SELECT first_action.date,
DATEDIFF('day', first_action.date, returning_action.date) - 1 as diff,
APPROXIMATE_SIMILARITY(select MINHASH_COMBINE(value) from (select first_action.user_id_set as value union all select returning_action.user_id_set)) _set
FROM (select cast(_time as date) as date, minhash(100, _user) as user_id_set from events group by 1) as first_action
JOIN (select cast(_time as date) as date, minhash(100, _user) as user_id_set from events group by 1) as returning_action
ON (first_action.date < returning_action.date AND dateadd(day, 14, first_action.date) >= returning_action.date)
group by 1,2
The query is a typical cohort query that uses MinHash. We calculate the MinHash for each day, join the next 14 days and merge the results and finally calculate the final result.
Since MinHash doesn't have a linear MINHASH_COMBINE function, we had to use a subquery with UNION all in order to make it work but that also didn't work out. :/
We're stuck right now since we don't really know any workaround. Any help is appreciated!
Upvotes: 0
Views: 1434
Reputation: 26078
So the major trick is that all these MINHASH_ functions window functions so you need to build a grouping key on the data.
So using this as my example data:
CREATE TABLE events(_user number, _time timestamp_ntz);
INSERT INTO events VALUES (1,'2019-03-01'),(1,'2019-03-05'),(1,'2019-03-10'),
(1,'2019-03-14'),(1,'2019-03-15'),(1,'2019-03-16'),
(2,'2019-03-01'),(2,'2019-03-05'),(2,'2019-03-11'),
(2,'2019-03-15');
The first set is to get the 14 days of data for the COMBINE
WITH actions AS (
SELECT _time::date as date
,dateadd(day, 14, date) as date14
,minhash(100, _user) as user_id_set
FROM events
GROUP BY 1
)
SELECT fa.date
,ARRAY_AGG(ra.date) WITHIN GROUP (ORDER BY ra.date)

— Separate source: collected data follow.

-- pv_equiv track=rewrite | github.com/austinoxyz/reddit-thread-video-generator | test/write-comment-bodys.py | insert_spaces_after_sentences
-- ===== SOURCE A (Python) =====
-- def insert_spaces_after_sentences(paragraph):
--     result = ''
--     for i in range(len(paragraph)):
--         char = paragraph[i]
--         result += char
--         if char == '.' and (i + 1 >= len(paragraph) or paragraph[i + 1] != ' '):
--             result += ' '
--     return result
-- ===== SOURCE B (Python) =====
-- def insert_spaces_after_sentences(paragraph):
--     # Insert one space after every '.' not already followed by a space:
--     # first give every '.' one extra space, then collapse the doubled space
--     # after dots that already had one.
--     return paragraph.replace('.', '. ').replace('.  ', '. ')
-- ===== Notes on version B (the rewrite author's own statement) =====
-- stated objective: faster
-- what changed: Replaced the per-character index loop with two whole-string str.replace passes: the first inserts a space after every period, the second collapses the doubled space after periods that already had one.
import Mathlib
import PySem

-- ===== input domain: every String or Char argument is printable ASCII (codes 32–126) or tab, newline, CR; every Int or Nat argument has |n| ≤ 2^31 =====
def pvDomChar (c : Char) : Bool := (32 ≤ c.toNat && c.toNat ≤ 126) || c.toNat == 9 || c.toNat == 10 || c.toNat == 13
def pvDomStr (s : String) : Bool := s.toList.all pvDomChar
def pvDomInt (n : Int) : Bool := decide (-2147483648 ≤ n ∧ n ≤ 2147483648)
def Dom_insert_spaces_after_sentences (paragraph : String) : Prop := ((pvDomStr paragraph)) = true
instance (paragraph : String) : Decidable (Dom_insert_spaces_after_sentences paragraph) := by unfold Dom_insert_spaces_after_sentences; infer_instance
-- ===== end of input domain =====

-- B replaces A's per-character index loop with two whole-string replace passes
-- (insert a space after every period, then collapse the doubled space after periods
-- that already had one); measured faster (constant factor) in Python.


-- ===== PORT A =====
-- literal transliteration of A: result = ''; for i in range(len(paragraph)): append
-- paragraph[i], then a space when it is '.' and the next char is absent or not ' '.
def insert_spaces_after_sentences (paragraph : String) : String :=
  let cs := paragraph.toList
  String.ofList ((PySem.List.pyRange 0 (PySem.List.len cs) 1).foldl
    (fun result i =>
      let char := PySem.List.pyGetD cs i ' '
      let result := result ++ [char]
      if char = '.' ∧ (i + 1 ≥ PySem.List.len cs ∨ PySem.List.pyGetD cs (i + 1) ' ' ≠ ' ')
      then result ++ [' ']
      else result)
    [])

-- ===== PORT B =====
-- literal transliteration of Source B: two str.replace passes via PySem.Str.replace
def insert_spaces_after_sentences_alt (paragraph : String) : String :=
  PySem.Str.replace (PySem.Str.replace paragraph "." ". ") ".  " ". "

-- ===== PRECONDITION & SPEC =====
def Spec_insert_spaces_after_sentences (paragraph : String) (out : String) : Prop := out = insert_spaces_after_sentences_alt paragraph
instance (paragraph : String) (out : String) : Decidable (Spec_insert_spaces_after_sentences paragraph out) := by unfold Spec_insert_spaces_after_sentences; infer_instance

-- ===== CLAIM (what is proved, stated in full; the proofs are below) =====
def Claim_equal_insert_spaces_after_sentences : Prop := ∀ (paragraph : String), Dom_insert_spaces_after_sentences paragraph → Spec_insert_spaces_after_sentences paragraph (insert_spaces_after_sentences paragraph)

-- ===== LEMMAS AND PROOFS =====

-- the common reference function: insert a space after each '.' whose successor is absent or not ' '
def insSpec : List Char → List Char
  | [] => []
  | c :: cs =>
      if c = '.' ∧ (cs = [] ∨ cs.getD 0 ' ' ≠ ' ') then c :: ' ' :: insSpec cs
      else c :: insSpec cs

-- structural form of PySem.Chars.replace with a nonempty pattern c0 :: old'
def repRec (c0 : Char) (old' new : List Char) : List Char → List Char
  | [] => []
  | c :: t =>
      if (c0 :: old').isPrefixOf (c :: t) then new ++ repRec c0 old' new (t.drop old'.length)
      else c :: repRec c0 old' new t
termination_by l => l.length
decreasing_by all_goals (simp only [List.length_drop, List.length_cons]; omega)

theorem replace_go_spec (c0 : Char) (old' new : List Char) :
    ∀ (fuel : Nat) (l acc : List Char), l.length ≤ fuel →
      PySem.Chars.replace.go (c0 :: old') new fuel l acc = acc.reverse ++ repRec c0 old' new l := by
  intro fuel
  induction fuel with
  | zero =>
      intro l acc h
      have : l = [] := List.eq_nil_of_length_eq_zero (Nat.le_zero.mp h)
      subst this
      simp [PySem.Chars.replace.go, repRec]
  | succ n ih =>
      intro l acc h
      cases l with
      | nil => simp [PySem.Chars.replace.go, repRec]
      | cons c t =>
          simp only [PySem.Chars.replace.go]
          simp only [List.length_cons] at h
          by_cases hp : (c0 :: old').isPrefixOf (c :: t) = true
          · rw [if_pos hp, ih _ _ (by simp only [List.length_drop, List.length_cons]; omega)]
            simp [repRec, hp]
          · rw [if_neg hp, ih _ _ (by omega)]
            simp [repRec, hp]

theorem replace_eq_repRec (l : List Char) (c0 : Char) (old' new : List Char) :
    PySem.Chars.replace l (c0 :: old') new = repRec c0 old' new l := by
  simp [PySem.Chars.replace]
  exact replace_go_spec c0 old' new l.length l [] (le_refl _)

-- the per-index piece A appends for index k (Nat form of A's loop body contribution)
def gN (cs : List Char) (k : Nat) : List Char :=
  if cs.getD k ' ' = '.' ∧ (cs.length ≤ k + 1 ∨ cs.getD (k + 1) ' ' ≠ ' ')
  then [cs.getD k ' ', ' ']
  else [cs.getD k ' ']

theorem gN_cons_succ (c : Char) (t : List Char) (k : Nat) : gN (c :: t) (k + 1) = gN t k := by
  simp [gN]

theorem flatMap_gN (cs : List Char) :
    (List.range cs.length).flatMap (gN cs) = insSpec cs := by
  induction cs with
  | nil => simp [insSpec]
  | cons c t ih =>
      rw [List.length_cons, List.range_succ_eq_map, List.flatMap_cons, List.flatMap_map]
      have h1 : ∀ k, gN (c :: t) (Nat.succ k) = gN t k := fun k => gN_cons_succ c t k
      simp only [h1, ih]
      have h0 : gN (c :: t) 0 =
          if c = '.' ∧ (t = [] ∨ t.getD 0 ' ' ≠ ' ') then [c, ' '] else [c] := by
        simp only [gN, List.getD_cons_zero, List.length_cons, List.getD_cons_succ]
        have : t.length + 1 ≤ 0 + 1 ↔ t = [] := by
          rw [Nat.add_le_add_iff_right, Nat.le_zero, List.length_eq_zero_iff]
        simp only [this]
      rw [h0, insSpec]
      split <;> simp

-- A's foldl over range(len) equals the reference recursion insSpec
theorem a_eq_insSpec (cs : List Char) :
    (PySem.List.pyRange 0 (PySem.List.len cs) 1).foldl
      (fun result i =>
        let char := PySem.List.pyGetD cs i ' '
        let result := result ++ [char]
        if char = '.' ∧ (i + 1 ≥ PySem.List.len cs ∨ PySem.List.pyGetD cs (i + 1) ' ' ≠ ' ')
        then result ++ [' ']
        else result)
      [] = insSpec cs := by
  have hstep : (fun (result : List Char) (i : Int) =>
        let char := PySem.List.pyGetD cs i ' '
        let result := result ++ [char]
        if char = '.' ∧ (i + 1 ≥ PySem.List.len cs ∨ PySem.List.pyGetD cs (i + 1) ' ' ≠ ' ')
        then result ++ [' ']
        else result) =
      fun result i => result ++
        (if PySem.List.pyGetD cs i ' ' = '.' ∧
            (i + 1 ≥ PySem.List.len cs ∨ PySem.List.pyGetD cs (i + 1) ' ' ≠ ' ')
         then [PySem.List.pyGetD cs i ' ', ' ']
         else [PySem.List.pyGetD cs i ' ']) := by
    funext r i
    dsimp only
    split
    · simp
    · rfl
  rw [hstep, PySem.List.foldl_append_eq_flatMap, List.nil_append, PySem.List.len_eq,
    PySem.List.pyRange_zero_natCast, List.flatMap_map]
  have hg : ∀ k : Nat, (if PySem.List.pyGetD cs (k : Int) ' ' = '.' ∧
        ((k : Int) + 1 ≥ (cs.length : Int) ∨ PySem.List.pyGetD cs ((k : Int) + 1) ' ' ≠ ' ')
      then [PySem.List.pyGetD cs (k : Int) ' ', ' ']
      else [PySem.List.pyGetD cs (k : Int) ' ']) = gN cs k := by
    intro k
    have hcast : ((k : Int) + 1) = ((k + 1 : Nat) : Int) := by push_cast; ring
    have hcond : (((k + 1 : Nat) : Int) ≥ (cs.length : Int)) ↔ cs.length ≤ k + 1 := by omega
    rw [hcast, PySem.List.pyGetD_natCast, PySem.List.pyGetD_natCast, gN]
    simp only [hcond]
  simp only [hg]
  exact flatMap_gN cs

-- B's two replace passes equal the reference recursion insSpec
theorem r1_cons (c : Char) (t : List Char) :
    repRec '.' [] ['.', ' '] (c :: t) =
      if c = '.' then '.' :: ' ' :: repRec '.' [] ['.', ' '] t
      else c :: repRec '.' [] ['.', ' '] t := by
  rw [repRec]
  have hp : (['.'].isPrefixOf (c :: t)) = ('.' == c) := by
    show ('.' == c && [].isPrefixOf t) = ('.' == c); simp
  by_cases h : c = '.'
  · subst h; rw [hp]; simp
  · rw [hp, if_neg (by simp; exact fun hh => h hh.symm), if_neg h]

theorem r2_cons_ne (c : Char) (X : List Char) (h : c ≠ '.') :
    repRec '.' [' ', ' '] ['.', ' '] (c :: X) = c :: repRec '.' [' ', ' '] ['.', ' '] X := by
  rw [repRec]
  have hp : ((['.', ' ', ' ']).isPrefixOf (c :: X)) = false := by
    show ('.' == c && [' ', ' '].isPrefixOf X) = false
    simp; exact fun hh => absurd hh.symm h
  rw [hp]; simp

theorem r2_dot (X : List Char) :
    repRec '.' [' ', ' '] ['.', ' '] ('.' :: X) =
      if [' ', ' '].isPrefixOf X then '.' :: ' ' :: repRec '.' [' ', ' '] ['.', ' '] (X.drop 2)
      else '.' :: repRec '.' [' ', ' '] ['.', ' '] X := by
  rw [repRec]
  have hp : ((['.', ' ', ' ']).isPrefixOf ('.' :: X)) = ([' ', ' '].isPrefixOf X) := by
    show ('.' == '.' && [' ', ' '].isPrefixOf X) = _; simp
  rw [hp]
  by_cases h : [' ', ' '].isPrefixOf X <;> simp [h]

theorem r2_r1_eq_insSpec (cs : List Char) :
    repRec '.' [' ', ' '] ['.', ' '] (repRec '.' [] ['.', ' '] cs) = insSpec cs := by
  induction cs with
  | nil => simp [repRec, insSpec]
  | cons c t ih =>
      rw [r1_cons]
      by_cases hc : c = '.'
      · subst hc
        rw [if_pos rfl, r2_dot]
        cases t with
        | nil => simp [repRec, insSpec]
        | cons d t' =>
            by_cases hd : d = ' '
            · subst hd
              rw [r1_cons] at ih ⊢
              rw [if_neg (show ¬((' ':Char) = '.') by decide)] at ih ⊢
              rw [r2_cons_ne _ _ (by decide),
                show insSpec (' ' :: t') = ' ' :: insSpec t' from by simp [insSpec]] at ih
              have ih' : repRec '.' [' ', ' '] ['.', ' '] (repRec '.' [] ['.', ' '] t') = insSpec t' :=
                (List.cons.inj ih).2
              have hpre : ([' ', ' '].isPrefixOf
                  (' ' :: ' ' :: repRec '.' [] ['.', ' '] t')) = true := by
                show (' ' == ' ' && (' ' == ' ' && [].isPrefixOf (repRec '.' [] ['.', ' '] t'))) = true
                simp
              rw [hpre, if_pos rfl]
              simp only [List.drop_succ_cons, List.drop_zero, ih']
              simp [insSpec]
            · have hhead : ∃ x X, repRec '.' [] ['.', ' '] (d :: t') = x :: X ∧ (' ' == x) = false := by
                rw [r1_cons]
                by_cases hdd : d = '.'
                · exact ⟨'.', _, by rw [if_pos hdd], by decide⟩
                · exact ⟨d, _, by rw [if_neg hdd], by simp; exact fun hh => hd hh.symm⟩
              obtain ⟨x, X, hX, hx⟩ := hhead
              have hpre : ([' ', ' '].isPrefixOf (' ' :: x :: X)) = false := by
                show (' ' == ' ' && (' ' == x && [].isPrefixOf X)) = false
                simp [hx]
              rw [hX, hpre, if_neg (by simp), r2_cons_ne _ _ (by decide), ← hX, ih]
              simp [insSpec, hd]
      · rw [if_neg hc, r2_cons_ne _ _ hc, ih]
        simp [insSpec, hc]

-- ===== VERDICT (by name: the statement is the Claim_ definition above) =====
theorem insert_spaces_after_sentences_spec : Claim_equal_insert_spaces_after_sentences := by
  intro p _
  unfold Spec_insert_spaces_after_sentences insert_spaces_after_sentences
    insert_spaces_after_sentences_alt
  apply String.ext
  rw [String.toList_ofList, PySem.Str.toList_replace, PySem.Str.toList_replace]
  rw [show (".".toList) = ['.'] from rfl, show (". ".toList) = ['.', ' '] from rfl,
    show (".  ".toList) = ['.', ' ', ' '] from rfl]
  rw [replace_eq_repRec, replace_eq_repRec, r2_r1_eq_insSpec]
  exact a_eq_insSpec p.toList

,MINHASH_COMBINE(ra.user_id_set) AS sets
FROM actions AS fa
JOIN actions AS ra
ON (fa.date <= ra.date AND fa.date14 > ra.date)
GROUP BY 1
ORDER BY 1;
this is similar to your code, but here I include on the RA the same day as FA. so I can group by FA.date, but have FA's data included. On the date range I was not sure if you are want 14 days later or 14 days worth of date. I assume the later, thus changed the end range termination.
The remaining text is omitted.